In his latest opinion piece, CEO of Coastline Housing Allister Young talks about the real-world impact of recent government changes to welfare payments and funding. He puts forward how a different approach could improve people’s lives and reduce the financial burden on the country.
The government’s March budget isn’t ‘news’ any more. It happened more than a month ago, and the ‘news cycle’ moves on within a week. But there were a couple of announcements in the budget that were important for us and our customers that have long term impacts and are worth reflecting on, even if they’re not ‘news’ any more.
First of all, on the positive side, the government announced an extra £2 billion of funding for building affordable homes. This sounds like a lot of money, and it was definitely very welcome. But (you probably knew there was a ‘but’ coming), £2 billion is pretty much the average annual funding we’ve seen from government for the delivery of new affordable homes. We know that so far that hasn’t been enough to provide the affordable homes this country needs, which means it’s unlikely to be enough to deliver the long term change we need to see as part of a long term plan to end the housing crisis. I’ll come back to that later in this update…

Secondly, much more questionably, the government announced significant changes to welfare payments, particularly around out of work and disability related support. Some parts of Universal Credit became more generous, but allowances for people who are unable to work became much less generous.

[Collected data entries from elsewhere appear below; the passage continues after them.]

-- pv_equiv track=rewrite | github.com/cdelzotti/pandoc-markdown-admonitions | admonition.py | latexAdmonition
-- ===== SOURCE A (Python) =====
-- def latexAdmonition(text):
--     """
--     Convert every Markdown Extended Admonitions from text into latex tcolorbox boxes
--     Parameters
--     ----------
--     text : Text that must be tranformed (list)
--
--     Return
--     ------
--     String : text with Markdown Extended admonitions remplaced by latex tcolorbox boxes
--     """
--     # For each line
--     i = 0
--     while i < len(text):
--         # If the line is ong enough to contain an Admonition
--         if len(text[i]) > 3:
--             # If the line start with "!!!"
--             if  "!!!" in text[i]:
--                 # It's an admonition ! Now find the end !
--                 # Find the starting pattern
--                 statingPattern = text[i].split("!")[0] + " "
--                 j = i + 1
--                 foundEnd = False
--                 while not foundEnd and j < len(text):
--                     if len(text[j]) < len(statingPattern):
--                         foundEnd = True
--                     elif text[j][0:len(statingPattern)] == statingPattern:
--                         j += 1
--                     else:
--                         foundEnd = True
--                 # End found !
--                 # Get box title
--                 title = ""
--                 parsedHeader = text[i].strip().split(" ")
--                 for k in range(2, len(parsedHeader)):
--                     title += parsedHeader[k] + " "
--                 # Change text
--                 ## Define title
--                 text[i] = "\\begin{tcolorbox}[title=%s,colframe=%s]\n" % (title, parsedHeader[1].upper())
--                 ## Define end block
--                 text.insert(j, "\\end{tcolorbox}\n")
--                 i = j
--         i += 1
--     return text
-- ===== SOURCE B (Python) =====
-- END = "\\end{tcolorbox}\n"
--
--
-- def _begin_line(line):
--     header = line.strip().split(" ")
--     title = ""
--     for w in header[2:]:
--         title += w + " "
--     return "\\begin{tcolorbox}[title=%s,colframe=%s]\n" % (title, header[1].upper())
--
--
-- def latexAdmonition(text):
--     result = []
--     pat = None  # None = outside a box; else the continuation prefix
--     for line in text:
--         if pat is not None and not (len(line) >= len(pat) and line[:len(pat)] == pat):
--             # line breaks the block: close the box, then handle the line as outside
--             result.append(END)
--             pat = None
--         if pat is None:
--             if len(line) > 3 and "!!!" in line:
--                 result.append(_begin_line(line))
--                 pat = line.split("!")[0] + " "
--             else:
--                 result.append(line)
--         else:
--             result.append(line)
--     if pat is not None:
--         result.append(END)
--     text[:] = result
--     return text
-- ===== Notes on version B (the rewrite author's own statement) =====
-- stated objective: simpler
-- what changed: Replaces A's index-juggling while loop (in-place overwrite, insert that shifts indices, jump i=j+1 so the block-ending line is re-scanned) by a single forward pass with an outside/inside-a-box state that rebuilds the list and assigns it with text[:]=result, preserving the in-place mutation.
import Mathlib
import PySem

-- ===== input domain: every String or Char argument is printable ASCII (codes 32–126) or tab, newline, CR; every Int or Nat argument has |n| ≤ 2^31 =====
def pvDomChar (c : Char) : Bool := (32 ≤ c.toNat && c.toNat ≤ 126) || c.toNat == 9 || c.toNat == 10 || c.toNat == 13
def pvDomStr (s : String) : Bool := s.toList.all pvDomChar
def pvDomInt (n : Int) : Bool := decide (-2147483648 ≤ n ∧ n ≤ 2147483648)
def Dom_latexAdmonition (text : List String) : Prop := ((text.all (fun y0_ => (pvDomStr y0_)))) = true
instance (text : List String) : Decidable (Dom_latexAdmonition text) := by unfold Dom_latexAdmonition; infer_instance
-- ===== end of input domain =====

-- B replaces A's index-juggling while loop (overwrite + insert that shifts indices +
-- jump so the closing line is re-scanned) by one forward pass with a state machine
-- (outside/inside a box) that rebuilds the list; same return value, and Source B keeps the
-- observable in-place mutation via text[:] = result. Objective: simpler.

-- ===== PORT A =====
-- inner while loop: find the first j ≥ i+1 whose line ends the block
def pvFindEnd (text : List String) (pat : String) (j : Nat) : Nat :=
  if _h : j < text.length then
    let line := text.getD j ""
    if PySem.Str.len line < PySem.Str.len pat then j
    else if PySem.Str.slice line (some 0) (some (PySem.Str.len pat)) == pat then
      pvFindEnd text pat (j + 1)
    else j
  else j
termination_by text.length - j

theorem pvFindEnd_ge (text : List String) (pat : String) (j : Nat) :
    j ≤ pvFindEnd text pat j := by
  fun_induction pvFindEnd text pat j <;> omega

theorem pvFindEnd_le (text : List String) (pat : String) (j : Nat)
    (h : j ≤ text.length) : pvFindEnd text pat j ≤ text.length := by
  fun_induction pvFindEnd text pat j <;> omega

def pvLoopA (text : List String) (i : Nat) : List String :=
  if _h : i < text.length then
    let line := text.getD i ""
    if PySem.Str.len line > 3 then
      if PySem.Str.isIn "!!!" line then
        let pat := ((PySem.Str.split? line "!").getD []).getD 0 "" ++ " "
        let j := pvFindEnd text pat (i + 1)
        let header := (PySem.Str.split? (PySem.Str.strip line) " ").getD []
        let title := (header.drop 2).foldl (fun acc w => acc ++ w ++ " ") ""
        -- parsedHeader[1] raises IndexError when absent; Pre_ excludes that, getD "" here
        let newLine := "\\begin{tcolorbox}[title=" ++ title ++ ",colframe=" ++
          PySem.Str.upper (header.getD 1 "") ++ "]\n"
        let text' := (text.set i newLine).insertIdx j "\\end{tcolorbox}\n"
        pvLoopA text' (j + 1)
      else pvLoopA text (i + 1)
    else pvLoopA text (i + 1)
  else text
termination_by text.length - i
decreasing_by
  · have h1 := pvFindEnd_ge text (((PySem.Str.split? (text[i]?.getD "") "!").getD [])[0]?.getD "" ++ " ") (i + 1)
    have h2 := pvFindEnd_le text (((PySem.Str.split? (text[i]?.getD "") "!").getD [])[0]?.getD "" ++ " ") (i + 1) (by omega)
    simp [List.length_insertIdx]
    split <;> omega
  · omega
  · omega

def latexAdmonition (text : List String) : List String := pvLoopA text 0

-- ===== PORT B =====
def pvEndLine : String := "\\end{tcolorbox}\n"

def pvBeginLine (line : String) : String :=
  let header := (PySem.Str.split? (PySem.Str.strip line) " ").getD []
  let title := (header.drop 2).foldl (fun acc w => acc ++ w ++ " ") ""
  "\\begin{tcolorbox}[title=" ++ title ++ ",colframe=" ++
    PySem.Str.upper (header.getD 1 "") ++ "]\n"

-- transcription of Source B's single for-loop: state = (result so far, current pattern or none)
def pvScanB (patOpt : Option String) (acc : List String) : List String → List String
  | [] =>
    match patOpt with
    | some _ => acc ++ [pvEndLine]
    | none => acc
  | line :: rest =>
    let st :=
      match patOpt with
      | some pat =>
        if !(PySem.Str.len line ≥ PySem.Str.len pat &&
              PySem.Str.slice line (some 0) (some (PySem.Str.len pat)) == pat) then
          (acc ++ [pvEndLine], (none : Option String))
        else (acc, some pat)
      | none => (acc, (none : Option String))
    match st with
    | (acc₁, none) =>
      if PySem.Str.len line > 3 && PySem.Str.isIn "!!!" line then
        pvScanB (some (((PySem.Str.split? line "!").getD []).getD 0 "" ++ " "))
          (acc₁ ++ [pvBeginLine line]) rest
      else pvScanB none (acc₁ ++ [line]) rest
    | (acc₁, some pat) => pvScanB (some pat) (acc₁ ++ [line]) rest

def latexAdmonition_alt (text : List String) : List String := pvScanB none [] text

-- ===== PRECONDITION & SPEC =====
-- Pre_ excludes inputs where some admonition-looking line has a one-token header, on
-- which Python A raises IndexError at parsedHeader[1] (and B raises the same way);
-- it is slightly conservative: such a line sitting INSIDE a block is skipped by both
-- programs, which then agree (see cites).
def Pre_latexAdmonition (text : List String) : Prop :=
  ∀ line ∈ text,
    (PySem.Str.len line > 3 ∧ PySem.Str.isIn "!!!" line = true) →
      2 ≤ ((PySem.Str.split? (PySem.Str.strip line) " ").getD []).length
instance (text : List String) : Decidable (Pre_latexAdmonition text) := by
  unfold Pre_latexAdmonition; infer_instance

def pvWitness_latexAdmonition : List String := ["!!! note Title", "!!! body text", "after"]

def Spec_latexAdmonition (text : List String) (out : List String) : Prop := out = latexAdmonition_alt text
instance (text : List String) (out : List String) : Decidable (Spec_latexAdmonition text out) := by unfold Spec_latexAdmonition; infer_instance

-- ===== CLAIM (what is proved, stated in full; the proofs are below) =====
def Claim_equal_latexAdmonition : Prop := ∀ (text : List String), Dom_latexAdmonition text → Pre_latexAdmonition text → Spec_latexAdmonition text (latexAdmonition text)

-- ===== LEMMAS AND PROOFS =====

-- proof-layer view of B: the two states of pvScanB as mutually recursive functions
mutual
def pvOutside : List String → List String
  | [] => []
  | line :: rest =>
    if PySem.Str.len line > 3 && PySem.Str.isIn "!!!" line then
      pvBeginLine line ::
        pvInside (((PySem.Str.split? line "!").getD []).getD 0 "" ++ " ") rest
    else line :: pvOutside rest
  termination_by l => (l.length, 0)

def pvInside (pat : String) : List String → List String
  | [] => [pvEndLine]
  | line :: rest =>
    if PySem.Str.len line ≥ PySem.Str.len pat &&
        PySem.Str.slice line (some 0) (some (PySem.Str.len pat)) == pat then
      line :: pvInside pat rest
    else pvEndLine :: pvOutside (line :: rest)
  termination_by l => (l.length, 1)
end



-- insertIdx as take/drop (no such lemma found in Mathlib)
theorem pvInsertIdx_eq (l : List String) (n : Nat) (h : n ≤ l.length) (e : String) :
    l.insertIdx n e = l.take n ++ e :: l.drop n := by
  induction l generalizing n with
  | nil => simp at h; simp [h]
  | cons a t ih =>
    cases n with
    | zero => simp
    | succ m => simp at h; simp [List.insertIdx_succ_cons, ih m h]

theorem pvInside_spec (text : List String) (pat : String) (j0 : Nat) (h : j0 ≤ text.length) :
    pvInside pat (text.drop j0) =
      (text.drop j0).take (pvFindEnd text pat j0 - j0) ++
        pvEndLine :: pvOutside (text.drop (pvFindEnd text pat j0)) := by
  fun_induction pvFindEnd text pat j0 with
  | case1 j hlt line hshort =>
    have hline : line = text[j] := List.getD_eq_getElem text "" hlt
    rw [hline] at hshort
    rw [List.drop_eq_getElem_cons hlt, pvInside, if_neg ?_]
    · simp [← List.drop_eq_getElem_cons hlt]
    · rw [Bool.and_eq_true, not_and]
      intro hge' _
      rw [decide_eq_true_eq] at hge'
      omega
  | case2 j hlt line hshort heq ih =>
    have hline : line = text[j] := List.getD_eq_getElem text "" hlt
    rw [hline] at hshort heq
    have hge := pvFindEnd_ge text pat (j+1)
    rw [List.drop_eq_getElem_cons hlt, pvInside,
        if_pos (by rw [Bool.and_eq_true]; exact ⟨decide_eq_true (by omega), heq⟩),
        ih (by omega)]
    have e : pvFindEnd text pat (j+1) - j = (pvFindEnd text pat (j+1) - (j+1)) + 1 := by omega
    rw [e, List.take_succ_cons]
    simp
  | case3 j hlt line hshort hne =>
    have hline : line = text[j] := List.getD_eq_getElem text "" hlt
    rw [hline] at hne
    rw [List.drop_eq_getElem_cons hlt, pvInside, if_neg ?_]
    · simp [← List.drop_eq_getElem_cons hlt]
    · rw [Bool.and_eq_true, not_and]
      intro _ hsl
      exact hne hsl
  | case4 j hge =>
    have : j = text.length := by omega
    subst this
    simp [List.drop_length, pvInside, pvOutside]
-- pv_equiv track=rewrite | github.com/JosephOcasio/beyond-seo | aura-governance-hub/tools/ncep.py | is_load_bearing
-- ===== SOURCE A (Python) =====
-- from collections import defaultdict, deque
-- from typing import Dict, Iterable, List, Optional, Sequence, Set, Tuple
--
-- def reachable(g: Dict[str, List[str]], start: str, goal: str, skip_edge: Optional[Tuple[str, str]] = None) -> bool:
--     if start == goal:
--         return True
--     q = deque([start])
--     seen = {start}
--     while q:
--         cur = q.popleft()
--         for nxt in g.get(cur, []):
--             if skip_edge and (cur, nxt) == skip_edge:
--                 continue
--             if nxt == goal:
--                 return True
--             if nxt in seen:
--                 continue
--             seen.add(nxt)
--             q.append(nxt)
--     return False
--
-- def is_load_bearing(node: str, g: Dict[str, List[str]], rg: Dict[str, List[str]]) -> bool:
--     preds = rg.get(node, [])
--     succs = g.get(node, [])
--     if not preds or not succs:
--         return False
--
--     # Remove node and test if predecessor->successor connectivity depends on node.
--     g2: Dict[str, List[str]] = {}
--     for k, vs in g.items():
--         if k == node:
--             continue
--         g2[k] = [v for v in vs if v != node]
--
--     for p in preds:
--         for s in succs:
--             if not reachable(g2, p, s):
--                 return True
--     return False
-- ===== SOURCE B (Python) =====
-- def is_load_bearing(node, g, rg):
--     preds = rg.get(node, [])
--     succs = g.get(node, [])
--     if not preds or not succs:
--         return False
--
--     # Reversed node-deleted graph: rg2[v] lists the predecessors of v in g minus node.
--     rg2 = {}
--     for k, vs in g.items():
--         if k == node:
--             continue
--         for v in vs:
--             if v != node:
--                 rg2.setdefault(v, []).append(k)
--
--     # One backward DFS per successor; p reaches s in g2 iff p is backward-reachable from s.
--     for s in succs:
--         back = {s}
--         stack = [s]
--         while stack:
--             cur = stack.pop()
--             for prv in rg2.get(cur, []):
--                 if prv not in back:
--                     back.add(prv)
--                     stack.append(prv)
--         if any(p not in back for p in preds):
--             return True
--     return False
-- ===== Notes on version B (the rewrite author's own statement) =====
-- stated objective: alternative
-- what changed: B builds the REVERSED node-deleted graph once and runs one backward DFS per successor collecting everything that can reach it, testing each predecessor by set membership, instead of A's goal-targeted forward BFS per (predecessor, successor) pair; O(S*(V+E)) vs A's O(P*S*(V+E)). Pre_ excludes association lists for g with duplicate keys, which cannot arise from a Python dict (A's dict rebuild would keep only the last entry while B's reversal reads all entries).
import Mathlib
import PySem
def extract_redcode_py (response : String) : String :=
  let s := response.toList
  let res :=
    if PySem.Chars.isIn ['`','`','`'] s then
      match pvALoop (PySem.Chars.splitOn s ['`','`','`']) 0 with
      | some r => r
      | none => pvAFallback s
    else pvAFallback s
  String.ofList res

-- ===== PORT B =====
-- "while i < n and run < 3: run = run + 1 if response[i] == '`' else 0; i += 1"
-- returns (the unread remainder response[i:], the final run counter)
def pvBScan : List Char → Nat → (List Char × Nat)
  | [], run => ([], run)
  | c :: t, run => if run < 3 then pvBScan t (if c = '`' then run + 1 else 0) else (c :: t, run)

-- the second while loop: same scan, additionally appending each read char to buf
def pvBScan2 : List Char → Nat → List Char → (List Char × Nat)
  | [], run, buf => (buf, run)
  | c :: t, run, buf =>
    if run < 3 then pvBScan2 t (if c = '`' then run + 1 else 0) (buf ++ [c]) else (buf, run)

def extract_redcode_py_alt (response : String) : String :=
  let s := response.toList
  let scan := pvBScan s 0                       -- (remainder after the opening fence, run)
  if scan.2 == 3 then
    let scan2 := pvBScan2 scan.1 0 []           -- (buf, run)
    -- buf[:-3] = take (length - 3) (Nat subtraction truncates exactly like the Python slice)
    let body := PySem.Chars.strip (if scan2.2 == 3 then scan2.1.take (scan2.1.length - 3) else scan2.1)
    let lines := PySem.Chars.splitOn body ['\n']
    if PySem.Chars.lower (PySem.Chars.strip (lines.headD []))   -- lines[0]; splitOn never returns []
        ∈ [['r','e','d','c','o','d','e'], ['a','s','s','e','m','b','l','y'], ['a','s','m']] then
      String.ofList (PySem.Chars.join ['\n'] (lines.drop 1))
    else String.ofList body
  else
    String.ofList (PySem.Chars.join ['\n']
      ((PySem.Chars.splitOn s ['\n']).filter
        (fun l => !PySem.Chars.startswith (PySem.Chars.strip l) ['*','*'])))

-- ===== PRECONDITION & SPEC =====
def Spec_extract_redcode_py (response : String) (out : String) : Prop := out = extract_redcode_py_alt response
instance (response : String) (out : String) : Decidable (Spec_extract_redcode_py response out) := by unfold Spec_extract_redcode_py; infer_instance

-- ===== CLAIM (what is proved, stated in full; the proofs are below) =====
def Claim_equal_extract_redcode_py : Prop := ∀ (response : String), Dom_extract_redcode_py response → Spec_extract_redcode_py response (extract_redcode_py response)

Overall the changes will reduce spending by £4.8 billion a year. It’s clear why the government felt they needed to make changes. Like other similar countries, the UK’s spending on out of work benefits (and particularly those that relate to ill-health) increased during the Covid-19 pandemic. Unlike other countries, the UK’s expenditure has remained higher than it was before (although we still spend less than most similar countries).

That £4.8 billion is a big number. So big that it’s difficult to grasp what it means in real terms for the people that are impacted. So to help, I’ll put it in a way that is more likely to be meaningful, by looking at how much it impacts people over the course of a year: a couple in work on Universal Credit can expect to be about £370 a year better off; a couple who don’t work, where one cares for the other, will be £12,700 a year worse off. Ouch.
I find the whole situation very frustrating. Changes as significant as these to something as important as welfare support need to be carefully thought through and come with a long term plan, and not be driven by a desire to find quick budget savings.
For example, a scheme in Belgium to offer job coaching and in-work support to disability benefit recipients lead to an 8% increase in people in work, and a 10% reduction in the benefits that they received from the government. But to achieve that took long term thinking and investment up front. That isn’t what we have seen here. The independent Office for Budgetary Responsibility (OBR) said it was given “very limited time” to consider the potential impact of the change (to say nothing of its initial view that there is no evidence that the cuts will get more people into work).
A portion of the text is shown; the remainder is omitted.